-- pv_equiv track=rewrite | github.com/RacoonX65/Tempmail | ui/layout.py | extract_subject
-- ===== SOURCE A (Python) =====
-- def extract_subject(message):
--     lines = message.splitlines()
--     for line in lines:
--         if "subject:" in line.lower():
--             parts = line.split(":", 1)
--             return parts[1].strip() if len(parts) > 1 else "No Subject"
--     # If nothing matched, fallback to first line with text
--     for line in lines:
--         if line.strip():
--             return line.strip()[:80]
--     return "No Subject"
-- ===== SOURCE B (Python) =====
-- def extract_subject(message):
--     fallback = None
--     for line in message.splitlines():
--         if "subject:" in line.lower():
--             parts = line.split(":", 1)
--             return parts[1].strip() if len(parts) > 1 else "No Subject"
--         if fallback is None:
--             stripped = line.strip()
--             if stripped:
--                 fallback = stripped[:80]
--     return fallback if fallback is not None else "No Subject"
-- ===== Notes on version B (the rewrite author's own statement) =====
-- stated objective: alternative
-- what changed: Replaces A's two sequential scans of the line list (one for a subject line, one for the first non-blank fallback) by a single scan that maintains the fallback candidate while looking for the subject line.
import Mathlib
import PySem

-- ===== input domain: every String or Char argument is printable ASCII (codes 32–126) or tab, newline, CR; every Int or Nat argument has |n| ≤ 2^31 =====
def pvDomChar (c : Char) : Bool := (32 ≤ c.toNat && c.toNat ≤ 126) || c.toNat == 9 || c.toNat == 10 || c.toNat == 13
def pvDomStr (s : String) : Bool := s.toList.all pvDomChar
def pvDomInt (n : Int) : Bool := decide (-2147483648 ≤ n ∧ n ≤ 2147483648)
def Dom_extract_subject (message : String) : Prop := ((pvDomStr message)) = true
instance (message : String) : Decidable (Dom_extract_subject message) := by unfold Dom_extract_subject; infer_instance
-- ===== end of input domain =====

-- B merges A's two sequential scans into one pass that carries the fallback candidate; objective: alternative.

-- ===== PORT A =====
-- the value returned when a subject line is found (shared shape of the Python return expression)
def pvSubjVal (line : String) : String :=
  match (PySem.Str.splitMax? line ":" 1).getD [] with
  | _ :: p1 :: _ => PySem.Str.strip p1
  | _ => "No Subject"

-- first loop of A: return on the first line containing "subject:" (case-insensitive)
def pvSubjLoopA : List String → Option String
  | [] => none
  | line :: rest =>
    if PySem.Str.isIn "subject:" (PySem.Str.lower line) then some (pvSubjVal line)
    else pvSubjLoopA rest

-- second loop of A: first line with text, stripped and truncated to 80
def pvFallbackA : List String → Option String
  | [] => none
  | line :: rest =>
    if PySem.Str.len (PySem.Str.strip line) ≠ 0 then
      some (PySem.Str.slice (PySem.Str.strip line) none (some 80))
    else pvFallbackA rest

def extract_subject (message : String) : String :=
  let lines := PySem.Str.splitlines message
  match pvSubjLoopA lines with
  | some r => r
  | none =>
    match pvFallbackA lines with
    | some r => r
    | none => "No Subject"

-- ===== PORT B =====
-- single pass: return at a subject line, else record the first non-blank line as fallback
def pvLoopB : List String → Option String → String
  | [], fallback => fallback.getD "No Subject"
  | line :: rest, fallback =>
    if PySem.Str.isIn "subject:" (PySem.Str.lower line) then
      match (PySem.Str.splitMax? line ":" 1).getD [] with
      | _ :: p1 :: _ => PySem.Str.strip p1
      | _ => "No Subject"
    else
      pvLoopB rest
        (match fallback with
         | some f => some f
         | none =>
           let stripped := PySem.Str.strip line
           if PySem.Str.len stripped ≠ 0 then
             some (PySem.Str.slice stripped none (some 80))
           else none)

def extract_subject_alt (message : String) : String :=
  pvLoopB (PySem.Str.splitlines message) none

-- ===== PRECONDITION & SPEC =====
def Spec_extract_subject (message : String) (out : String) : Prop := out = extract_subject_alt message
instance (message : String) (out : String) : Decidable (Spec_extract_subject message out) := by unfold Spec_extract_subject; infer_instance

-- ===== CLAIM (what is proved, stated in full; the proofs are below) =====
def Claim_equal_extract_subject : Prop := ∀ (message : String), Dom_extract_subject message → Spec_extract_subject message (extract_subject message)

-- ===== LEMMAS AND PROOFS =====

lemma pvLoopB_eq (lines : List String) (fb : Option String) :
    pvLoopB lines fb =
      match pvSubjLoopA lines with
      | some r => r
      | none => ((match fb with | some f => some f | none => pvFallbackA lines).getD "No Subject") := by
  induction lines generalizing fb with
  | nil => cases fb <;> simp [pvLoopB, pvSubjLoopA, pvFallbackA, Option.getD]
  | cons line rest ih =>
    by_cases h : PySem.Str.isIn "subject:" (PySem.Str.lower line) = true
    · simp only [pvLoopB, pvSubjLoopA, pvSubjVal, h]
      simp
    · simp only [pvLoopB, pvSubjLoopA, h, if_false, Bool.false_eq_true]
      rw [ih]
      cases fb with
      | some f => simp
      | none =>
        by_cases hs : PySem.Chars.strip line.toList = []
        · simp [pvFallbackA, hs]
        · simp [pvFallbackA, hs]

-- ===== VERDICT (by name: the statement is the Claim_ definition above) =====
theorem extract_subject_spec : Claim_equal_extract_subject := by
  intro message _
  unfold Spec_extract_subject extract_subject extract_subject_alt
  rw [pvLoopB_eq]
  cases h : pvSubjLoopA (PySem.Str.splitlines message) with
  | some r => simp [h]
  | none => cases h2 : pvFallbackA (PySem.Str.splitlines message) <;> simp [h, h2]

Work instruction:
Show me each line of the listing above with "unfold" in it.

Response area:
instance (message : String) : Decidable (Dom_extract_subject message) := by unfold Dom_extract_subject; infer_instance
instance (message : String) (out : String) : Decidable (Spec_extract_subject message out) := by unfold Spec_extract_subject; infer_instance
  unfold Spec_extract_subject extract_subject extract_subject_alt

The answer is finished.